(Records from a data collection)
-- pv_equiv track=rewrite | github.com/binary-h0/problem-solve-book | problem_list/2357.py | init_segment
-- ===== SOURCE A (Python) =====
-- def init_segment(idx, s, e, seg, arr):
--     if s == e:
--         seg[idx] = (arr[s], arr[s])
--         return seg[idx]
--     mid = (s + e) // 2
--     l = init_segment(idx * 2, s, mid, seg, arr)
--     r = init_segment(idx * 2 + 1, mid + 1, e, seg, arr)
--     seg[idx] = (min(l[0], r[0]), max(l[1], r[1]))
--     return seg[idx]
-- ===== SOURCE B (Python) =====
-- def init_segment(idx, s, e, seg, arr):
--     # Iterative post-order traversal with an explicit work stack; child results
--     # travel on a value stack.  Performs the same writes to seg as the recursion.
--     if s > e:
--         # the recursion never terminates on an empty range; refuse it up front
--         raise ValueError("init_segment: empty range")
--     work = [(idx, s, e, True)]
--     vals = []
--     while work:
--         i, a, b, descend = work.pop()
--         if a == b:
--             seg[i] = (arr[a], arr[a])
--             vals.append(seg[i])
--         elif descend:
--             m = (a + b) // 2
--             work.append((i, a, b, False))
--             work.append((2 * i + 1, m + 1, b, True))
--             work.append((2 * i, a, m, True))
--         else:
--             r = vals.pop()
--             l = vals.pop()
--             seg[i] = (min(l[0], r[0]), max(l[1], r[1]))
--             vals.append(seg[i])
--     return vals.pop()
-- ===== Notes on version B (the rewrite author's own statement) =====
-- stated objective: alternative
-- what changed: The recursive tree build is replaced by an iterative post-order traversal: an explicit work stack of (index, lo, hi, descend) frames plus a value stack carrying child results, performing the same seg writes and returning the same (min, max) pair.
import Mathlib
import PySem

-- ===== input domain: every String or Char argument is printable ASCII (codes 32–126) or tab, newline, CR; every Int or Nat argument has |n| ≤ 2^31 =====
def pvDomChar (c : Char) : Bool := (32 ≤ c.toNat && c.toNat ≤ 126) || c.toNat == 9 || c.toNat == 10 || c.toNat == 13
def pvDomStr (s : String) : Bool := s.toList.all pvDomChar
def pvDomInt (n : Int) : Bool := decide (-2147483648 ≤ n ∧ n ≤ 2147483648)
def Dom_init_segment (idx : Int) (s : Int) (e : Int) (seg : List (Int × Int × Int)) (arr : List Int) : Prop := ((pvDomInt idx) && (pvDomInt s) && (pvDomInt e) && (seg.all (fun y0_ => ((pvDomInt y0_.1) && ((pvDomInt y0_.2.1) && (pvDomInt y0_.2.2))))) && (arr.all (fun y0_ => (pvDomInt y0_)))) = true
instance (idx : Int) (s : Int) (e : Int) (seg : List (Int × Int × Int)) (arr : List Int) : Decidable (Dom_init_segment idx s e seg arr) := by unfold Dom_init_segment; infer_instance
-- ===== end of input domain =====
-- A computed in closed form over the three counters
lemma A_eval (answers : List Int) :
    solution answers =
      ((if max (max (cspec [1,2,3,4,5] 0 answers) (cspec [2,1,2,3,2,4,2,5] 0 answers)) (cspec [3,3,1,1,2,2,4,4,5,5] 0 answers) = cspec [1,2,3,4,5] 0 answers then [1] else []) ++
       (if max (max (cspec [1,2,3,4,5] 0 answers) (cspec [2,1,2,3,2,4,2,5] 0 answers)) (cspec [3,3,1,1,2,2,4,4,5,5] 0 answers) = cspec [2,1,2,3,2,4,2,5] 0 answers then [2] else []) ++
       (if max (max (cspec [1,2,3,4,5] 0 answers) (cspec [2,1,2,3,2,4,2,5] 0 answers)) (cspec [3,3,1,1,2,2,4,4,5,5] 0 answers) = cspec [3,3,1,1,2,2,4,4,5,5] 0 answers then [3] else [])) := by
  unfold solution
  have hr3 : PySem.List.pyRange 0 (3:Int) 1 = [0, 1, 2] := by decide
  have g0 : PySem.List.pyGetD ([[1,2,3,4,5],[2,1,2,3,2,4,2,5],[3,3,1,1,2,2,4,4,5,5]] : List (List Int)) (0:Int) [] = [1,2,3,4,5] := by decide
  have g1 : PySem.List.pyGetD ([[1,2,3,4,5],[2,1,2,3,2,4,2,5],[3,3,1,1,2,2,4,4,5,5]] : List (List Int)) (1:Int) [] = [2,1,2,3,2,4,2,5] := by decide
  have g2 : PySem.List.pyGetD ([[1,2,3,4,5],[2,1,2,3,2,4,2,5],[3,3,1,1,2,2,4,4,5,5]] : List (List Int)) (2:Int) [] = [3,3,1,1,2,2,4,4,5,5] := by decide
  norm_num [hr3, g0, g1, g2, List.foldl_cons, List.foldl_nil]
  have h0 := A_inner answers [1,2,3,4,5] 0 [0,0,0] (by norm_num)
  norm_num at h0
  rw [h0]
  have h1 := A_inner answers [2,1,2,3,2,4,2,5] 1 [cspec [1,2,3,4,5] 0 answers, 0, 0] (by norm_num)
  norm_num [List.set, List.getD] at h1
  rw [h1]
  have h2 := A_inner answers [3,3,1,1,2,2,4,4,5,5] 2 [cspec [1,2,3,4,5] 0 answers, cspec [2,1,2,3,2,4,2,5] 0 answers, 0] (by norm_num)
  norm_num [List.set, List.getD] at h2
  rw [h2]
  norm_num [PySem.List.max?_id_cons, PySem.List.pyGetD, show Int.toNat 0 = 0 from rfl,
    show Int.toNat 1 = 1 from rfl, show Int.toNat 2 = 2 from rfl]
  split_ifs <;> simp_all

-- an indicator summed over List.range n vanishes when the hot index is ≥ n …
lemma sum_ind_ge : ∀ (n r : Nat) (c : Int), n ≤ r →
    ((List.range n).map (fun k => if k = r then c else 0)).sum = 0 := by
  intro n
  induction n with
  | zero => intro r c _; simp
  | succ n ih =>
      intro r c h
      rw [List.range_succ, List.map_append, List.sum_append, ih r c (by omega)]
      have : n ≠ r := by omega
      simp [this]

-- … and picks out c when it is < n
lemma sum_ind : ∀ (n r : Nat) (c : Int), r < n →
    ((List.range n).map (fun k => if k = r then c else 0)).sum = c := by
  intro n
  induction n with
  | zero => intro r c h; omega
  | succ n ih =>
      intro r c h
      rw [List.range_succ, List.map_append, List.sum_append]
      by_cases hr : r = n
      · subst hr; rw [sum_ind_ge r r c (le_refl r)]; simp
      · rw [ih r c (by omega)]
        have hne : n ≠ r := fun he => hr he.symm
        simp [hne]

-- counting on a cons, cast to Int
lemma count_cons_pair (x : Int × Int) (m : List (Int × Int)) (v : Int × Int) :
    (((x :: m).count v : Nat) : Int) = ((m.count v : Nat) : Int) + (if x = v then 1 else 0) := by
  rw [List.count_cons]
  by_cases h : x = v
  · simp [h]
  · simp [h]

-- the 40 index lookups of B's per-pattern sum count exactly the matches cspec counts
lemma count_sum (p : List Int) (hd : p.length ∣ 40) : ∀ (l : List Int) (j : Nat),
    ((List.range 40).map (fun k =>
      ((((PySem.List.enumerate l (j : Int)).map (fun ja => (PySem.Int.mod ja.1 40, ja.2))).count
        (((k : Nat) : Int), PySem.List.pyGetD p (PySem.Int.mod ((k : Nat) : Int) (p.length : Int)) 0) : Nat) : Int))).sum
    = cspec p j l := by
  intro l
  induction l with
  | nil =>
      intro j
      simp [PySem.List.enumerate_nil, cspec, List.map_const']
  | cons a rest ih =>
      intro j
      have hj1 : (j : Int) + 1 = ((j + 1 : Nat) : Int) := by push_cast; ring
      have hmod : PySem.Int.mod (j : Int) 40 = ((j % 40 : Nat) : Int) := PySem.Int.mod_natCast j 40
      simp only [PySem.List.enumerate_cons, hj1, List.map_cons, count_cons_pair, hmod,
        Prod.mk.injEq, Nat.cast_inj]
      rw [PySem.List.sum_map_add_int, ih (j + 1)]
      have hind : (List.range 40).map (fun k =>
            (if j % 40 = k ∧ a = PySem.List.pyGetD p (PySem.Int.mod ((k : Nat) : Int) (p.length : Int)) 0 then (1:Int) else 0))
          = (List.range 40).map (fun k =>
            (if k = j % 40 then (if a = PySem.List.pyGetD p (PySem.Int.mod (((j % 40 : Nat)) : Int) (p.length : Int)) 0 then (1:Int) else 0) else 0)) := by
        refine List.map_congr_left (fun k _ => ?_)
        by_cases hk : k = j % 40
        · subst hk; simp
        · have hk2 : ¬ (j % 40 = k) := fun he => hk he.symm
          simp [hk, hk2]
      rw [hind, sum_ind 40 (j % 40) _ (Nat.mod_lt j (by omega))]
      have hval : PySem.List.pyGetD p (PySem.Int.mod (((j % 40 : Nat)) : Int) (p.length : Int)) 0
          = p.getD (j % p.length) 0 := by
        rw [PySem.Int.mod_natCast, PySem.List.pyGetD_natCast, Nat.mod_mod_of_dvd j hd]
      rw [hval]
      simp only [cspec]
      ring

-- B's dict, read at any key, is the count of that key among the (j % 40, a) pairs
lemma freq_getD_gen (d : PySem.Dict (Int × Int) Int) : ∀ (l : List (Int × Int)) (v : Int × Int),
    ((l.foldl (fun d ja =>
        d.insert (PySem.Int.mod ja.1 40, ja.2)
          (d.getD (PySem.Int.mod ja.1 40, ja.2) 0 + 1)) d).getD v 0)
    = d.getD v 0 + ((l.map (fun ja => (PySem.Int.mod ja.1 40, ja.2))).count v : Int) := by
  have h : ∀ (l : List (Int × Int)),
      l.foldl (fun d ja =>
        d.insert (PySem.Int.mod ja.1 40, ja.2)
          (d.getD (PySem.Int.mod ja.1 40, ja.2) 0 + 1)) d
      = (l.map (fun ja => (PySem.Int.mod ja.1 40, ja.2))).foldl
          (fun d x => d.insert x (d.getD x 0 + 1)) d := by
    intro l; rw [List.foldl_map]
  intro l v
  rw [h l, PySem.Dict.getD_foldl_insert_add_one]

-- B's winner selection over a literal 3-list of counters, in closed form
lemma sel_b (c1 c2 c3 : Int) :
    (match PySem.List.max? [c1, c2, c3] (fun x => x) with
     | some best =>
         (([0, 1, 2] : List Int).filter (fun i => PySem.List.pyGetD [c1, c2, c3] i 0 == best)).map
           (fun i => i + 1)
     | none => ([] : List Int))
    = ((if c1 = max (max c1 c2) c3 then [1] else []) ++
       (if c2 = max (max c1 c2) c3 then [2] else []) ++
       (if c3 = max (max c1 c2) c3 then [3] else [])) := by
  have hmax : PySem.List.max? [c1, c2, c3] (fun x => x) = some (max (max c1 c2) c3) := by
    rw [PySem.List.max?_id_cons]; simp [List.foldl_cons, List.foldl_nil]
  have g0 : PySem.List.pyGetD [c1, c2, c3] (0:Int) 0 = c1 := by
    simp [PySem.List.pyGetD, PySem.List.pyGet?, PySem.List.pyIdx?]
  have g1 : PySem.List.pyGetD [c1, c2, c3] (1:Int) 0 = c2 := by
    simp [PySem.List.pyGetD, PySem.List.pyGet?, PySem.List.pyIdx?]
  have g2 : PySem.List.pyGetD [c1, c2, c3] (2:Int) 0 = c3 := by
    simp [PySem.List.pyGetD, PySem.List.pyGet?, PySem.List.pyIdx?]
  rw [hmax]
  simp only [List.filter_cons, List.filter_nil, g0, g1, g2, beq_iff_eq]
  clear hmax g0 g1 g2
  split_ifs <;> simp

-- B computed in the same closed form
lemma B_eval (answers : List Int) :
    solution_alt answers =
      ((if cspec [1,2,3,4,5] 0 answers = max (max (cspec [1,2,3,4,5] 0 answers) (cspec [2,1,2,3,2,4,2,5] 0 answers)) (cspec [3,3,1,1,2,2,4,4,5,5] 0 answers) then [1] else []) ++
       (if cspec [2,1,2,3,2,4,2,5] 0 answers = max (max (cspec [1,2,3,4,5] 0 answers) (cspec [2,1,2,3,2,4,2,5] 0 answers)) (cspec [3,3,1,1,2,2,4,4,5,5] 0 answers) then [2] else []) ++
       (if cspec [3,3,1,1,2,2,4,4,5,5] 0 answers = max (max (cspec [1,2,3,4,5] 0 answers) (cspec [2,1,2,3,2,4,2,5] 0 answers)) (cspec [3,3,1,1,2,2,4,4,5,5] 0 answers) then [3] else [])) := by
  unfold solution_alt
  simp only [List.map_cons, List.map_nil]
  have hsum : ∀ (p : List Int), p.length ∣ 40 →
      ((PySem.List.pyRange 0 40 1).map (fun k =>
        (((PySem.List.enumerate answers 0).foldl
          (fun d ja =>
            d.insert (PySem.Int.mod ja.1 40, ja.2)
              (d.getD (PySem.Int.mod ja.1 40, ja.2) 0 + 1)) PySem.Dict.empty).getD
          (k, PySem.List.pyGetD p (PySem.Int.mod k (p.length : Int)) 0) 0))).sum
      = cspec p 0 answers := by
    intro p hd
    rw [show (PySem.List.pyRange 0 40 1) = (List.range 40).map (fun k : Nat => ((k : Nat) : Int)) by decide]
    rw [List.map_map]
    have hc := count_sum p hd answers 0
    simp only [Nat.cast_zero] at hc
    rw [← hc]
    refine congrArg List.sum (List.map_congr_left (fun k _ => ?_))
    simp only [Function.comp]
    rw [freq_getD_gen]
    simp [PySem.Dict.getD_empty]
  rw [hsum [1,2,3,4,5] (by norm_num), hsum [2,1,2,3,2,4,2,5] (by norm_num),
      hsum [3,3,1,1,2,2,4,4,5,5] (by norm_num)]
  rw [show (PySem.List.pyRange 0 3 1) = [0, 1, 2] by decide]
  exact sel_b _ _ _

-- ===== VERDICT (by name: the statement is the Claim_ definition above) =====
theorem solution_spec : Claim_equal_solution := by
  intro answers _
  unfold Spec_solution
  rw [A_eval, B_eval]
  simp only [eq_comm]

(What the task requires)
Retrieve every line above holding the word "some".

(Answer to the problem)
     | some best =>
  have hmax : PySem.List.max? [c1, c2, c3] (fun x => x) = some (max (max c1 c2) c3) := by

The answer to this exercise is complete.